Some preliminary comments (I am 8 minutes in) and need to go and do something else.

These arguments have been around for 34 years now and the world has somehow continued to operate (quite successfully I might add).


The fiat derived value of US dollars or any other paper currency is the same for gold. It is a pretty rock and has essentially no value beyond fiat. Why gold? Why not copper or diamonds or Sydney Waterfornt property?

 The arguments for gold standard would require currencies to be priced by politicians instead of the markets. The gold bugs who don't trust the politicians to run a balanced book are willing to trust them to price currencies and essentially lose control of monetary policy - this makes no sense

 The price of printing excessive amounts of money to sustain deficits is inflation. Devaluation of currencies has happened in the past and it will happen in the future. It just happens that the No 1 economy in the world has been run by idiots who are happy to put the next generation into debt. 

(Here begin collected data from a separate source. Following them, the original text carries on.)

theorem pvSel_full (arr : List String) : pvSel arr (2 ^ arr.length - 1) = arr := by
  unfold pvSel pvIdxs
  have hf : (List.range arr.length).filter
      (fun i => (2 ^ arr.length - 1).testBit i) = List.range arr.length := by
    rw [List.filter_eq_self]
    intro a ha
    rw [Nat.testBit_two_pow_sub_one]
    simpa using List.mem_range.mp ha
  rw [hf]
  apply List.ext_getElem (by simp)
  intro i h1 h2
  simp only [List.getElem_map, List.getElem_range]
  exact List.getD_eq_getElem arr "" (by simpa using h2)

theorem pv_alt_char (arr : List String) (r : String) :
    little_train_alt arr r = true ↔ ∃ c', pvEE (pvStart r) arr c' := by
  have hst : (if r == "" then none else PySem.Str.pyGet? r (-1)) = pvStart r := by
    by_cases hr : r = ""
    · simp [hr, pvStart]
    · rw [if_neg (by simp [hr]), pvStr_last]
      simp [pvStart, pvLastc, hr]
  have hport : little_train_alt arr r = decide (0 < PySem.Set.len
      (PySem.Dict.getD
        ((List.range' 1 (2 ^ arr.length - 1)).foldl (pvStep arr)
          (pvD0 (if r == "" then none else PySem.Str.pyGet? r (-1))))
        (2 ^ arr.length - 1) PySem.Set.empty)) := rfl
  rw [hport, hst]
  have hmain := pv_inv arr (pvStart r) (2 ^ arr.length - 1) le_rfl
    (2 ^ arr.length - 1) le_rfl
  rw [decide_eq_true_iff]
  rw [pvSel_full] at hmain
  constructor
  · intro hlen
    have hne : PySem.Dict.getD
        ((List.range' 1 (2 ^ arr.length - 1)).foldl (pvStep arr)
          (pvD0 (pvStart r))) (2 ^ arr.length - 1) PySem.Set.empty ≠ [] := by
      intro h
      rw [h] at hlen
      simp [PySem.Set.len] at hlen
    obtain ⟨c, hc⟩ := List.exists_mem_of_ne_nil _ hne
    exact ⟨c, (hmain c).mp hc⟩
  · rintro ⟨c', hc'⟩
    have hc := (hmain c').mpr hc'
    have hpos : 0 < (PySem.Dict.getD
        ((List.range' 1 (2 ^ arr.length - 1)).foldl (pvStep arr)
          (pvD0 (pvStart r))) (2 ^ arr.length - 1) PySem.Set.empty).length :=
      List.length_pos_of_mem hc
    simpa [PySem.Set.len] using hpos

-- ---- characterizing port A
theorem pvA_char_aux : ∀ (n : Nat) (arr : List String) (r : String),
    arr.length = n → (∀ w ∈ arr, w ≠ "") →
    (little_train arr r = true ↔ ∃ p, arr.Perm p ∧ pvValid (pvStart r) p) := by
  intro n
  induction n using Nat.strong_induction_on with
  | _ n ih =>
    intro arr r hlen hw
    by_cases h0 : arr.length = 0
    · have harr : arr = [] := List.eq_nil_of_length_eq_zero h0
      subst harr
      constructor
      · intro _
        exact ⟨[], List.Perm.refl _, trivial⟩
      · intro _
        rw [little_train]
        simp
    · rw [little_train, if_neg h0, List.any_eq_true]
      have hn1 : 1 ≤ n := by omega
      constructor
      · rintro ⟨⟨y, hy⟩, -, hf⟩
        obtain ⟨k, hk, rfl⟩ := (PySem.List.mem_enumerate_iff _ _ _).mp hy
        simp only [zero_add, Bool.and_eq_true] at hf
        obtain ⟨hcond, hrec⟩ := hf
        have hslice : PySem.List.slice arr none (some ((k : Int))) ++
            PySem.List.slice arr (some ((k : Int) + 1)) none = arr.eraseIdx k := by
          have h1 : ((k : Int) + 1) = (((k + 1 : Nat)) : Int) := by push_cast; ring
          rw [h1, PySem.List.slice_to_natCast, PySem.List.slice_from_natCast,
            ← List.eraseIdx_eq_take_drop_succ]
        rw [hslice] at hrec
        have hlen' : (arr.eraseIdx k).length = n - 1 := by
          rw [List.length_eraseIdx_of_lt hk]
          omega
        have hxk_ne : arr[k] ≠ "" := hw _ (List.getElem_mem hk)
        have hIH := ih (n - 1) (by omega) (arr.eraseIdx k) (r ++ arr[k]) hlen'
          (fun w hwm => hw w (List.mem_of_mem_eraseIdx hwm))
        obtain ⟨p', hperm', hval'⟩ := hIH.mp hrec
        rw [pvStart_append _ _ hxk_ne] at hval'
        refine ⟨arr[k] :: p', ?_, ?_⟩
        · exact (pv_cons_eraseIdx_perm arr k hk).symm.trans (hperm'.cons _)
        · exact ⟨(pvCond_iff r arr[k]).mp hcond, hval'⟩
      · rintro ⟨p, hperm, hval⟩
        have hpne : p ≠ [] := by
          intro h
          subst h
          exact h0 (by simpa using hperm.length_eq)
        obtain ⟨x, p', rfl⟩ := List.exists_cons_of_ne_nil hpne
        have hok : pvOk (pvStart r) x := hval.1
        have hval' : pvValid (pvLastc x) p' := hval.2
        have hx : x ∈ arr := hperm.mem_iff.mpr (by simp)
        obtain ⟨k, hk, hxk⟩ := List.mem_iff_getElem.mp hx
        have hperm' : (arr.eraseIdx k).Perm p' := by
          have h2 : (x :: arr.eraseIdx k).Perm (x :: p') :=
            (hxk ▸ pv_cons_eraseIdx_perm arr k hk).trans hperm
          exact h2.cons_inv
        refine ⟨⟨(0 + (k : Int), arr[k]),
          (PySem.List.mem_enumerate_iff _ _ _).mpr ⟨k, hk, rfl⟩⟩,
          List.mem_attach _ _, ?_⟩
        simp only [zero_add, Bool.and_eq_true]
        have hslice : PySem.List.slice arr none (some ((k : Int))) ++
            PySem.List.slice arr (some ((k : Int) + 1)) none = arr.eraseIdx k := by
          have h1 : ((k : Int) + 1) = (((k + 1 : Nat)) : Int) := by push_cast; ring
          rw [h1, PySem.List.slice_to_natCast, PySem.List.slice_from_natCast,
            ← List.eraseIdx_eq_take_drop_succ]
        constructor
        · exact (pvCond_iff r arr[k]).mpr (hxk ▸ hok)
        · rw [hslice]
          have hlen' : (arr.eraseIdx k).length = n - 1 := by
            rw [List.length_eraseIdx_of_lt hk]
            omega
          have hIH := ih (n - 1) (by omega) (arr.eraseIdx k) (r ++ arr[k]) hlen'
            (fun w hwm => hw w (List.mem_of_mem_eraseIdx hwm))
          apply hIH.mpr
          refine ⟨p', hperm', ?_⟩
          rw [pvStart_append _ _ (hw _ (List.getElem_mem hk)), hxk]
          exact hval'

The USD will be worth less against everything - gold, AUD, Yuan, copper, LCD screens. Instead of having some tinpot dictator in Asia or South America to point the finger at; the Yanks will only have themselves to blame.

But life will go on.


Most of the arguments put forward by the goldbugs are US centric views based in the past of fixed everything and an inability to believe that the market can value currencies, bonds and commodities better than a group of politicians. The same politicians they blame for debasing their own currency. 

Fancy wanting to hark back to the 'good old days' of the 1800s where the population was happy to live to age 50.

Does anyone really believe the blokes who put together the US Constitution had a better understanding of the requirements of global (not just US) macro economic policy in 2007?

 Spare me...

Is anyone on-here frightened of holding Aussie Dollars which are equally not backed by gold?


At least under the current situation citizens earning US dollars have the free right to convert their funds to gold if they believe gold is going to be worth more than dollars in the future. 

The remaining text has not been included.